A diverse and evolutionarily fluid set of microRNAs in Arabidopsis thaliana

  1. Ramya Rajagopalan1,
  2. Hervé Vaucheret1,2,
  3. Jerry Trejo1, and
  4. David P. Bartel1,3
  1. 1 Howard Hughes Medical Institute, Department of Biology, Massachusetts Institute of Technology, Whitehead Institute for Biomedical Research, Cambridge, Massachusetts 02142, USA;
  2. 2 Laboratoire de Biologie Cellulaire, Institut Jean-Pierre Bourgin, Institut National de la Recherche Agronomique (INRA), 78026 Versailles Cedex, France

Abstract

To better understand the diversity of small silencing RNAs expressed in plants, we employed high-throughput pyrosequencing to obtain 887,000 reads corresponding to Arabidopsis thaliana small RNAs. They represented 340,000 unique sequences, a substantially greater diversity than previously obtained in any species.
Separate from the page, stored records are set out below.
lemma pvAcyc_overwrite (l : List (Int × Int)) (g r : Int) (hac : pvAcyc l)
    (hr : r ∉ l.map Prod.fst) (hrg : r ≠ g) :
    pvAcyc (l.map (fun q => if q.1 == g then (g, r) else q)) := by
  obtain ⟨hpw, hself⟩ := hac
  constructor
  · rw [List.pairwise_map]
    refine hpw.imp_of_mem ?_
    intro a b ha hb hR
    have hafst : (if (a.1 == g) = true then ((g, r) : Int × Int) else a).1 = a.1 := by
      split <;> simp_all
    rw [hafst]
    split
    · intro hcon
      exact hr (by rw [show r = a.1 from hcon]; exact List.mem_map_of_mem ha)
    · exact hR
  · intro x hx
    obtain ⟨y, hy, rfl⟩ := List.mem_map.mp hx
    split
    · exact hrg
    · exact hself y hy

lemma pvAcyc_append (l : List (Int × Int)) (r2 r1 : Int) (hac : pvAcyc l)
    (hr1 : r1 ∉ l.map Prod.fst) (hne : r1 ≠ r2) :
    pvAcyc (l ++ [(r2, r1)]) := by
  obtain ⟨hpw, hself⟩ := hac
  constructor
  · rw [List.pairwise_append]
    refine ⟨hpw, by simp, ?_⟩
    intro a ha b hb
    simp only [List.mem_singleton] at hb
    subst hb
    intro hcon
    exact hr1 (by rw [show r1 = a.1 from hcon]; exact List.mem_map_of_mem ha)
  · intro x hx
    rcases List.mem_append.mp hx with hx | hx
    · exact hself x hx
    · simp only [List.mem_singleton] at hx; subst hx; exact hne

-- path compression: re-pointing a key at its own root preserves the invariant
lemma pvInv_compress (keys0 : List Int) (lb pm : PySem.Dict Int Int) (g : Int)
    (h : pvInv keys0 pm lb) (hg : g ∈ pm.keys) :
    pvInv keys0 (pm.insert g (pvLab lb g)) lb ∧ (pm.insert g (pvLab lb g)).keys = pm.keys := by
  obtain ⟨hnd0, hndk, hlbk, hac, h1, h2, h3, h5⟩ := h
  have hcont : pm.contains g = true := (PySem.Dict.contains_iff_mem_keys pm g).mpr hg
  have hkeq : (pm.insert g (pvLab lb g)).keys = pm.keys :=
    PySem.Dict.keys_insert_of_contains pm _ hcont
  have hr : pm.get? (pvLab lb g) = none := h2 g
  have hrnm : pvLab lb g ∉ pm.keys := (PySem.Dict.get?_eq_none_iff_not_mem_keys pm _).mp hr
  have hrg : pvLab lb g ≠ g := fun e => hrnm (by rw [e]; exact hg)
  have hrfix : pvLab lb (pvLab lb g) = pvLab lb g := h3 _ hr
  have hgne : pm.get? g ≠ none := fun hnone =>
    (PySem.Dict.get?_eq_none_iff_not_mem_keys pm g).mp hnone hg
  refine ⟨⟨hnd0, by rw [hkeq]; exact hndk, hlbk, ?_, ?_, ?_, ?_, h5⟩, hkeq⟩
  · rw [PySem.Dict.items_insert_of_contains pm _ hcont]
    exact pvAcyc_overwrite pm.items g (pvLab lb g) hac (by exact hrnm) hrg
  · intro x p hx
    rw [PySem.Dict.get?_insert] at hx
    split at hx
    · rename_i hxg
      have hp : pvLab lb g = p := by injection hx
      rw [hxg, ← hp, hrfix]
    · exact h1 x p hx
  · intro x
    rw [PySem.Dict.get?_insert]
    split
    · rename_i hxg
      exact absurd (by rw [← hxg]; exact h2 x : pm.get? g = none) hgne
    · exact h2 x
  · intro x hx
    rw [PySem.Dict.get?_insert] at hx
    split at hx
    · cases hx
    · exact h3 x hx
-- pv_equiv track=rewrite | github.com/where6713/AI-music-producer | src/producer_tools/self_check/gate_g6.py | _contains_requirement_baseline
-- ===== SOURCE A (Python) =====
-- def _contains_requirement_baseline(req_text: str) -> bool:
--     reqs = [line.strip() for line in req_text.splitlines() if line.strip()]
--     checks = {
--         "openai==": False,
--         "typer==": False,
--         "librosa==": False,
--         "pypinyin==": False,
--     }
--     for line in reqs:
--         for key in list(checks.keys()):
--             if line.startswith(key):
--                 checks[key] = True
--     return all(checks.values())
-- ===== SOURCE B (Python) =====
-- def _contains_requirement_baseline(req_text: str) -> bool:
--     found = set()
--     for raw in req_text.splitlines():
--         line = raw.strip()
--         i = line.find("==")
--         if i != -1:
--             found.add(line[:i + 2])
--     return {"openai==", "typer==", "librosa==", "pypinyin=="}.issubset(found)
-- ===== Notes on version B (the rewrite author's own statement) =====
-- stated objective: alternative
-- what changed: Instead of testing every line against every pinned-package prefix (flag dict, lines x keys startswith product), B makes one pass that extracts each line's requirement specifier -- its prefix up to and including the first double-equals pin -- into a set, then answers with a single subset test of the four required specifiers against that set; correct because each key ends in its only double-equals, so a line starts with a key iff its extracted specifier equals the key.
import Mathlib
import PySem

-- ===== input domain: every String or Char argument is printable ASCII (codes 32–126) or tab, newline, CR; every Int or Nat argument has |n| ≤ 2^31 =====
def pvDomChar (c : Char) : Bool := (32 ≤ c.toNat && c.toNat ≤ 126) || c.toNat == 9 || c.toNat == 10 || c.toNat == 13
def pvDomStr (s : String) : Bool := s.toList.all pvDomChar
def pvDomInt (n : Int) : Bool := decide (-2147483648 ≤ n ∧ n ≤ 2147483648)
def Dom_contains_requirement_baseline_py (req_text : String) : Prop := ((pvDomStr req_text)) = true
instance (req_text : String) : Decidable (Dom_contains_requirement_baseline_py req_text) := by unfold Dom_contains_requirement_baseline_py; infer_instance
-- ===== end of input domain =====

-- B replaces A's lines x keys startswith product (mutable flag dict) with one pass that
-- extracts each line's specifier prefix (up to the first "==") into a set, then a single
-- subset test of the four required specifiers; alternative decomposition, same observable result.


-- ===== PORT A =====
-- one pass of the inner 'for key in list(checks.keys())' loop for one line
def pvStepA (checks : PySem.Dict String Bool) (line : String) : PySem.Dict String Bool :=
  checks.keys.foldl
    (fun c key => if PySem.Str.startswith line key then c.insert key true else c) checks

def contains_requirement_baseline_py (req_text : String) : Bool :=
  let reqs := (PySem.Str.splitlines req_text).filterMap
    (fun line => if PySem.Str.strip line = "" then none else some (PySem.Str.strip line))
  let checks : PySem.Dict String Bool :=
    PySem.Dict.ofList [("openai==", false), ("typer==", false), ("librosa==", false), ("pypinyin==", false)]
  let final := reqs.foldl pvStepA checks
  final.values.all (fun v => v)

-- ===== PORT B =====
-- loop body of Source B: strip the raw line, find the first "==", add line[:i+2] to the set
def pvStepB (found : PySem.Set String) (raw : String) : PySem.Set String :=
  let line := PySem.Str.strip raw
  let i := PySem.Str.find line "=="
  if i != -1 then found.add (PySem.Str.slice line none (some (i + 2))) else found

def contains_requirement_baseline_py_alt (req_text : String) : Bool :=
  let found := (PySem.Str.splitlines req_text).foldl pvStepB PySem.Set.empty
  PySem.Set.issubset (PySem.Set.ofList ["openai==", "typer==", "librosa==", "pypinyin=="]) found

-- ===== PRECONDITION & SPEC =====
def Spec_contains_requirement_baseline_py (req_text : String) (out : Bool) : Prop := out = contains_requirement_baseline_py_alt req_text
instance (req_text : String) (out : Bool) : Decidable (Spec_contains_requirement_baseline_py req_text out) := by unfold Spec_contains_requirement_baseline_py; infer_instance

-- ===== CLAIM (what is proved, stated in full; the proofs are below) =====
def Claim_equal_contains_requirement_baseline_py : Prop := ∀ (req_text : String), Dom_contains_requirement_baseline_py req_text → Spec_contains_requirement_baseline_py req_text (contains_requirement_baseline_py req_text)

-- ===== LEMMAS AND PROOFS =====

-- A-side: one step of A's fold on a dict in the canonical 4-key shape
theorem pvStepA_shape (a b c e : Bool) (line : String) :
    pvStepA (PySem.Dict.mk [("openai==", a), ("typer==", b), ("librosa==", c), ("pypinyin==", e)]) line
    = PySem.Dict.mk [("openai==", a || PySem.Str.startswith line "openai=="),
                     ("typer==", b || PySem.Str.startswith line "typer=="),
                     ("librosa==", c || PySem.Str.startswith line "librosa=="),
                     ("pypinyin==", e || PySem.Str.startswith line "pypinyin==")] := by
  unfold pvStepA
  simp only [PySem.Dict.keys_mk, List.map_cons, List.map_nil, List.foldl_cons, List.foldl_nil]
  by_cases h1 : PySem.Chars.startswith line.toList ['o','p','e','n','a','i','=','='] = true <;>
    by_cases h2 : PySem.Chars.startswith line.toList ['t','y','p','e','r','=','='] = true <;>
      by_cases h3 : PySem.Chars.startswith line.toList ['l','i','b','r','o','s','a','=','='] = true <;>
        by_cases h4 : PySem.Chars.startswith line.toList ['p','y','p','i','n','y','i','n','=','='] = true <;>
          simp [h1, h2, h3, h4, PySem.Dict.insert]

-- A-side: A's fold over the stripped nonempty lines, with the four flags generalized
theorem pvFoldA (reqs : List String) (a b c e : Bool) :
    reqs.foldl pvStepA (PySem.Dict.mk [("openai==", a), ("typer==", b), ("librosa==", c), ("pypinyin==", e)])
    = PySem.Dict.mk [("openai==", a || reqs.any (fun l => PySem.Str.startswith l "openai==")),
                     ("typer==", b || reqs.any (fun l => PySem.Str.startswith l "typer==")),
                     ("librosa==", c || reqs.any (fun l => PySem.Str.startswith l "librosa==")),
                     ("pypinyin==", e || reqs.any (fun l => PySem.Str.startswith l "pypinyin=="))] := by
  induction reqs generalizing a b c e with
  | nil => simp
  | cons hd tl ih =>
      simp only [List.foldl_cons, pvStepA_shape, ih, List.any_cons]
      simp [Bool.or_assoc]

-- A-side: a filtered-out (all-whitespace) line never starts with a nonempty key,
-- so 'any' over the strip-filtered list equals 'any' of strip-startswith over all lines
theorem pvAny_filterMap (lines : List String) (key : String) (hk : key ≠ "") :
    ((lines.filterMap (fun line => if PySem.Str.strip line = "" then none else some (PySem.Str.strip line))).any
        (fun l => PySem.Str.startswith l key))
    = lines.any (fun line => PySem.Str.startswith (PySem.Str.strip line) key) := by
  induction lines with
  | nil => rfl
  | cons hd tl ih =>
      by_cases h : PySem.Str.strip hd = ""
      · rw [List.filterMap_cons_none (by simp [h]), ih, List.any_cons]
        have hsw : PySem.Str.startswith (PySem.Str.strip hd) key = false := by
          rw [h, Bool.eq_false_iff]
          intro ht
          simp only [PySem.Str.startswith_eq] at ht
          have h2 := (PySem.Chars.startswith_iff _ _).mp ht
          simp only [show ("" : String).toList = [] from rfl, List.prefix_nil] at h2
          exact hk (String.toList_inj.mp h2)
        rw [hsw, Bool.false_or]
      · rw [List.filterMap_cons_some (f := fun line => if PySem.Str.strip line = "" then none else some (PySem.Str.strip line)) (b := PySem.Str.strip hd) (by simp [h]), List.any_cons, List.any_cons, ih]

-- B-side key fact: for a key whose only "==" is its final two characters, a line's extracted
-- specifier (its prefix up to and including the FIRST "==") equals the key iff the line starts
-- with the key.
theorem pvExtract_iff (k line : List Char)
    (hlen : 2 ≤ k.length)
    (hsuf : k.drop (k.length - 2) = ['=', '='])
    (hno : ∀ i < k.length - 2, ¬ (['=', '='] <+: k.drop i)) :
    (PySem.Chars.find line ['=', '='] ≠ -1 ∧
      PySem.Chars.slice line none (some (PySem.Chars.find line ['=', '='] + 2)) = k)
    ↔ k <+: line := by
  constructor
  · rintro ⟨hne, hs⟩
    have h0 : 0 ≤ PySem.Chars.find line ['=', '='] := by
      have := PySem.Chars.neg_one_le_find line ['=', '=']
      omega
    simp only [PySem.Chars.slice] at hs
    rw [PySem.List.slice_to line (by omega)] at hs
    rw [← hs]
    exact List.take_prefix _ _
  · intro hpre
    have h1 : ['=', '='] <+: line.drop (k.length - 2) := by
      have := hpre.drop (k.length - 2)
      rw [hsuf] at this
      exact this
    have hinf : ['=', '='] <:+: line := by
      rw [← PySem.Chars.isIn_iff_infix, ← PySem.Chars.exists_prefix_drop_iff_isIn]
      exact ⟨_, h1⟩
    have h0 : 0 ≤ PySem.Chars.find line ['=', '='] := (PySem.Chars.find_nonneg_iff line _).mpr hinf
    obtain ⟨hfp, hmin⟩ := PySem.Chars.find_spec h0
    have hklen : k.length ≤ line.length := hpre.length_le
    -- the first "==" is not before position k.length - 2
    have hge : ¬ (PySem.Chars.find line ['=', '=']).toNat < k.length - 2 := by
      intro hlt
      have hdp : k.drop (PySem.Chars.find line ['=', '=']).toNat <+: line.drop (PySem.Chars.find line ['=', '=']).toNat :=
        hpre.drop _
      have : ['=', '='] <+: k.drop (PySem.Chars.find line ['=', '=']).toNat := by
        refine List.prefix_of_prefix_length_le hfp hdp ?_
        simp only [List.length_drop, List.length_cons, List.length_nil]
        omega
      exact hno _ hlt this
    -- and not after it either
    have hle : (PySem.Chars.find line ['=', '=']).toNat ≤ k.length - 2 := by
      by_contra hgt
      exact hmin (k.length - 2) (by omega) h1
    have heq : (PySem.Chars.find line ['=', '=']).toNat = k.length - 2 := by omega
    have hf : PySem.Chars.find line ['=', '='] = ((k.length - 2 : Nat) : Int) := by
      omega
    constructor
    · omega
    · rw [hf]
      have hb : ((k.length - 2 : Nat) : Int) + 2 = ((k.length : Nat) : Int) := by omega
      simp only [PySem.Chars.slice]
      rw [hb, PySem.List.slice_to_natCast line k.length]
      exact (List.prefix_iff_eq_take.mp hpre).symm
-- B-side: membership in the set built by B's fold
theorem pvMem_foldB (lines : List String) (acc : PySem.Set String) (k : String) :
    (k ∈ lines.foldl pvStepB acc) ↔
      k ∈ acc ∨ ∃ raw ∈ lines,
        PySem.Str.find (PySem.Str.strip raw) "==" ≠ -1 ∧
        PySem.Str.slice (PySem.Str.strip raw) none (some (PySem.Str.find (PySem.Str.strip raw) "==" + 2)) = k := by
  induction lines generalizing acc with
  | nil => simp
  | cons hd tl ih =>
      simp only [List.foldl_cons, ih, List.mem_cons]
      unfold pvStepB
      by_cases h : PySem.Str.find (PySem.Str.strip hd) "==" ≠ -1
      · simp only [h, bne_iff_ne, ne_eq, not_false_eq_true, if_pos]
        rw [PySem.Set.mem_add]
        constructor
        · rintro (⟨hm | he⟩ | ⟨raw, hr, hc⟩)
          · exact Or.inl hm
          · exact Or.inr ⟨hd, Or.inl rfl, h, he.symm⟩
          · exact Or.inr ⟨raw, Or.inr hr, hc⟩
        · rintro (hm | ⟨raw, (rfl | hr), hc⟩)
          · exact Or.inl (Or.inl hm)
          · exact Or.inl (Or.inr hc.2.symm)
          · exact Or.inr ⟨raw, hr, hc⟩
      · simp only [ne_eq, not_not] at h
        simp only [h, bne_self_eq_false, Bool.false_eq_true, if_false]
        constructor
        · rintro (hm | ⟨raw, hr, hc⟩)
          · exact Or.inl hm
          · exact Or.inr ⟨raw, Or.inr hr, hc⟩
        · rintro (hm | ⟨raw, (rfl | hr), hc⟩)
          · exact Or.inl hm
          · exact absurd h hc.1
          · exact Or.inr ⟨raw, hr, hc⟩

-- B-side: 'key found by B' = 'some line strip-startswith key', for each of the four keys
theorem pvFoundB (lines : List String) (k : String)
    (hlen : 2 ≤ k.toList.length)
    (hsuf : k.toList.drop (k.toList.length - 2) = ['=', '='])
    (hno : ∀ i < k.toList.length - 2, ¬ (['=', '='] <+: k.toList.drop i)) :
    (lines.foldl pvStepB PySem.Set.empty).contains k
    = lines.any (fun raw => PySem.Str.startswith (PySem.Str.strip raw) k) := by
  rw [Bool.eq_iff_iff]
  rw [PySem.Set.contains, List.contains_iff_mem, pvMem_foldB, List.any_eq_true]
  constructor
  · rintro (hm | ⟨raw, hr, hne, hs⟩)
    · simp [PySem.Set.empty] at hm
    · refine ⟨raw, hr, ?_⟩
      rw [PySem.Str.startswith_eq, PySem.Chars.startswith_iff]
      refine (pvExtract_iff k.toList (PySem.Str.strip raw).toList hlen hsuf hno).mp ⟨?_, ?_⟩
      · rwa [PySem.Str.find_eq] at hne
      · have h2 := congrArg String.toList hs
        rw [PySem.Str.toList_slice] at h2
        simpa [PySem.Str.find_eq, show ("==" : String).toList = ['=', '='] from rfl] using h2
  · rintro ⟨raw, hr, hsw⟩
    right
    rw [PySem.Str.startswith_eq, PySem.Chars.startswith_iff] at hsw
    obtain ⟨hne, hs⟩ := (pvExtract_iff k.toList (PySem.Str.strip raw).toList hlen hsuf hno).mpr hsw
    refine ⟨raw, hr, ?_, ?_⟩
    · rwa [PySem.Str.find_eq]
    · apply String.toList_inj.mp
      rw [PySem.Str.toList_slice]
      simpa [PySem.Str.find_eq] using hs

-- ===== VERDICT (by name: the statement is the Claim_ definition above) =====
theorem contains_requirement_baseline_py_spec : Claim_equal_contains_requirement_baseline_py := by
  intro req_text _
  unfold Spec_contains_requirement_baseline_py
  have hof : (PySem.Dict.ofList [("openai==", false), ("typer==", false), ("librosa==", false), ("pypinyin==", false)] : PySem.Dict String Bool)
      = PySem.Dict.mk [("openai==", false), ("typer==", false), ("librosa==", false), ("pypinyin==", false)] := by decide
  simp only [contains_requirement_baseline_py, contains_requirement_baseline_py_alt, hof, pvFoldA,
    pvAny_filterMap _ "openai==" (by decide), pvAny_filterMap _ "typer==" (by decide),
    pvAny_filterMap _ "librosa==" (by decide), pvAny_filterMap _ "pypinyin==" (by decide)]
  rw [show (PySem.Set.ofList ["openai==", "typer==", "librosa==", "pypinyin=="] : PySem.Set String)
      = ["openai==", "typer==", "librosa==", "pypinyin=="] from by decide]
  simp only [PySem.Set.issubset, List.all_cons, List.all_nil,
    pvFoundB _ "openai==" (by decide) (by decide) (by decide),
    pvFoundB _ "typer==" (by decide) (by decide) (by decide),
    pvFoundB _ "librosa==" (by decide) (by decide) (by decide),
    pvFoundB _ "pypinyin==" (by decide) (by decide) (by decide)]
  simp [PySem.Dict.values, List.all]
-- A's dfs from the full index range equals pvF over the zipped items
lemma pvA_dfs (group profit : List Int) (minProfit : Int)
    (hlen : group.length ≤ profit.length) (rem cur : Int) :
    pvDfsA group profit minProfit (PySem.List.pyRange 0 (group.length : Int) 1) rem cur
      = pvF minProfit (group.zip profit) (rem, cur) := by
  by_cases hrem : rem = 0
  · subst hrem
    rw [pvDfsA, if_pos (Or.inl rfl), pvF_zero]
  · by_cases hlen0 : group.length = 0
    · have hnil : PySem.List.pyRange 0 (group.length : Int) 1 = [] :=
        PySem.List.pyRange_one_eq_nil (by simp [hlen0])
      have hznil : group.zip profit = [] := by
        cases group with
        | nil => simp
        | cons a t => simp at hlen0
      rw [pvDfsA, if_pos (Or.inr hnil), hznil]
      simp [pvF]
    · have hcons : PySem.List.pyRange ((0 : Nat) : Int) (group.length : Int) 1
          = ((0 : Nat) : Int) :: PySem.List.pyRange (((0 : Nat) : Int) + 1)
              (group.length : Int) 1 :=
        PySem.List.pyRange_one_cons (by exact_mod_cast Nat.pos_of_ne_zero hlen0)
      have hz : ((0 : Nat) : Int) = (0 : Int) := rfl
      rw [hz] at hcons
      rw [pvDfsA, if_neg (by rw [hcons]; simp [hrem])]
      have := pvA_bridge group profit minProfit hlen (group.length - 0) 0 rfl rem cur hrem
      rw [hz] at this
      rw [this, List.drop_zero]

-- B-side: weighted sum of a state list under a valuation
def pvWs (l : List ((Int × Int) × Int)) (h : Int × Int → Int) : Int :=
  (l.map (fun kv => kv.2 * h kv.1)).sum

-- the additions list produced from the state list l by item (g, p)
def pvPicks (g p : Int) (l : List ((Int × Int) × Int)) : List ((Int × Int) × Int) :=
  l.filterMap (fun item =>
    if item.1.1 ≠ 0 ∧ item.1.1 ≥ g then some ((item.1.1 - g, item.1.2 + p), item.2) else none)

-- the res increment produced from the state list l by item (g, p)
def pvResAdd (minProfit g p : Int) (l : List ((Int × Int) × Int)) : Int :=
  (l.map (fun item =>
    if item.1.1 ≠ 0 ∧ item.1.1 ≥ g then (if item.1.2 + p ≥ minProfit then item.2 else 0)
    else 0)).sum

lemma pvStepB_inner (minProfit g p : Int) :
    ∀ (l : List ((Int × Int) × Int)) (r : Int) (adds : List ((Int × Int) × Int)),
      l.foldl (fun (acc : Int × List ((Int × Int) × Int)) item =>
        if item.1.1 ≠ 0 ∧ item.1.1 ≥ g then
          ((if item.1.2 + p ≥ minProfit then acc.1 + item.2 else acc.1),
           acc.2 ++ [((item.1.1 - g, item.1.2 + p), item.2)])
        else acc) (r, adds)
      = (r + pvResAdd minProfit g p l, adds ++ pvPicks g p l) := by
  intro l
  induction l with
  | nil => intro r adds; simp [pvResAdd, pvPicks]
  | cons item t ih =>
    intro r adds
    by_cases h1 : item.1.1 ≠ 0 ∧ item.1.1 ≥ g
    · by_cases h2 : item.1.2 + p ≥ minProfit
      · rw [List.foldl_cons, if_pos h1, if_pos h2, ih]
        simp only [pvResAdd, pvPicks, List.map_cons, List.sum_cons, List.filterMap_cons,
          if_pos h1, if_pos h2, List.append_assoc, List.singleton_append, Prod.mk.injEq]
        exact ⟨by ring, trivial⟩
      · rw [List.foldl_cons, if_pos h1, if_neg h2, ih]
        simp only [pvResAdd, pvPicks, List.map_cons, List.sum_cons, List.filterMap_cons,
          if_pos h1, if_neg h2, List.append_assoc, List.singleton_append, Prod.mk.injEq]
        exact ⟨by ring, trivial⟩
    · rw [List.foldl_cons, if_neg h1, ih]
      simp only [pvResAdd, pvPicks, List.map_cons, List.sum_cons, List.filterMap_cons,
        if_neg h1, Prod.mk.injEq]
      exact ⟨by ring, trivial⟩

-- replacing the unique entry with key k by (k, q.2 + c) adds c * h k to the weighted sum
lemma pvWs_replace (k : Int × Int) (c : Int) (h : Int × Int → Int) :
    ∀ (l : List ((Int × Int) × Int)) (q : (Int × Int) × Int),
      (l.map (·.1)).Nodup → l.find? (fun pr => pr.1 == k) = some q →
      pvWs (l.map (fun pr => if pr.1 == k then (k, q.2 + c) else pr)) h
        = pvWs l h + c * h k := by
  intro l
  induction l with
  | nil => intro q _ hf; simp at hf
  | cons pr t ih =>
    intro q hnd hf
    by_cases hk : pr.1 = k
    · have hq : q = pr := by
        rw [List.find?_cons_of_pos (by simp [hk])] at hf
        exact (Option.some.inj hf).symm
      have hnot : ∀ x ∈ t, x.1 ≠ k := by
        intro x hx hxk
        exact (List.nodup_cons.mp hnd).1
          (List.mem_map.mpr ⟨x, hx, by simp [hxk, hk]⟩)
      have htmap : t.map (fun pr => if pr.1 == k then (k, q.2 + c) else pr) = t := by
        calc t.map (fun pr => if pr.1 == k then (k, q.2 + c) else pr)
            = t.map id := List.map_congr_left (fun x hx => by simp [hnot x hx, id])
          _ = t := List.map_id t
      rw [List.map_cons, if_pos (by simp [hk]), htmap]
      simp only [pvWs, List.map_cons, List.sum_cons, hq, hk]
      ring
    · rw [List.find?_cons_of_neg (by simp [hk])] at hf
      rw [List.map_cons, if_neg (by simp [hk])]
      simp only [pvWs, List.map_cons, List.sum_cons]
      have := ih q (List.nodup_cons.mp hnd).2 hf
      simp only [pvWs] at this
      rw [this]
      ring
theorem eo_get (l : List Int) : ∀ k : Nat, (esl l)[k]? = l[2 * k]? ∧ (osl l)[k]? = l[2 * k + 1]? := by
  induction l with
  | nil => intro k; simp [esl, osl, eo]
  | cons x xs ih =>
    intro k
    constructor
    · cases k with
      | zero => simp [esl_cons]
      | succ k =>
        have h2 : 2 * (k + 1) = (2 * k + 1) + 1 := by omega
        simp only [esl_cons, List.getElem?_cons_succ, h2]
        exact (ih k).2
    · simp only [osl_cons, List.getElem?_cons_succ]
      exact (ih k).1

theorem eo_set (l : List Int) : ∀ (k : Nat) (v : Int),
    esl (l.set (2 * k) v) = (esl l).set k v ∧ osl (l.set (2 * k) v) = osl l ∧
    esl (l.set (2 * k + 1) v) = esl l ∧ osl (l.set (2 * k + 1) v) = (osl l).set k v := by
  induction l with
  | nil => intro k v; simp [esl, osl, eo]
  | cons x xs ih =>
    intro k v
    refine ⟨?_, ?_, ?_, ?_⟩
    · cases k with
      | zero => simp [esl_cons]
      | succ k =>
        have h2 : 2 * (k + 1) = (2 * k + 1) + 1 := by omega
        simp only [h2, List.set_cons_succ, esl_cons, List.set_cons_succ]
        rw [(ih k v).2.2.2]
    · cases k with
      | zero => simp [osl_cons]
      | succ k =>
        have h2 : 2 * (k + 1) = (2 * k + 1) + 1 := by omega
        simp only [h2, List.set_cons_succ, osl_cons]
        rw [(ih k v).2.2.1]
    · simp only [List.set_cons_succ, esl_cons]
      rw [(ih k v).2.1]
    · simp only [List.set_cons_succ, osl_cons]
      rw [(ih k v).1]

-- double set at adjacent positions as an explicit adjacent transposition
theorem set_set_adj (E : List Int) : ∀ (k : Nat), k + 1 < E.length →
    ∀ (a b : Int), E = E.take k ++ E.getD k 0 :: E.getD (k + 1) 0 :: E.drop (k + 2) ∧
      (E.set k b).set (k + 1) a = E.take k ++ b :: a :: E.drop (k + 2) := by
  induction E with
  | nil => intro k h; simp at h
  | cons x xs ih =>
    intro k h a b
    cases k with
    | zero =>
      match xs, h with
      | y :: ys, _ => simp
    | succ k =>
      have h' : k + 1 < xs.length := by simpa using h
      obtain ⟨h1, h2⟩ := ih k h' a b
      constructor
      · simpa using h1
      · simpa using h2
Most of the small RNAs had the properties of heterochromatic small interfering RNAs (siRNAs) associated with DNA silencing in that they were preferentially 24 nucleotides long and mapped to intergenic regions. Their density was greatest in the proximal and distal pericentromeric regions, with only a slightly preferential propensity to match repetitive elements. Also present were 38 newly identified microRNAs (miRNAs) and dozens of other plausible candidates. One miRNA mapped within an intron of DICER-LIKE 1 (DCL1), suggesting a second homeostatic autoregulatory mechanism for DCL1 expression; another defined the phase for siRNAs deriving from a newly identified trans-acting siRNA gene (TAS4); and two depended on DCL4 rather than DCL1 for their accumulation, indicating a second pathway for miRNA biogenesis in plants. More generally, our results revealed the existence of a layer of miRNA-based control beyond that found previously that is evolutionarily much more fluid, employing many newly emergent and diverse miRNAs, each expressed in specialized tissues or at low levels under standard growth conditions.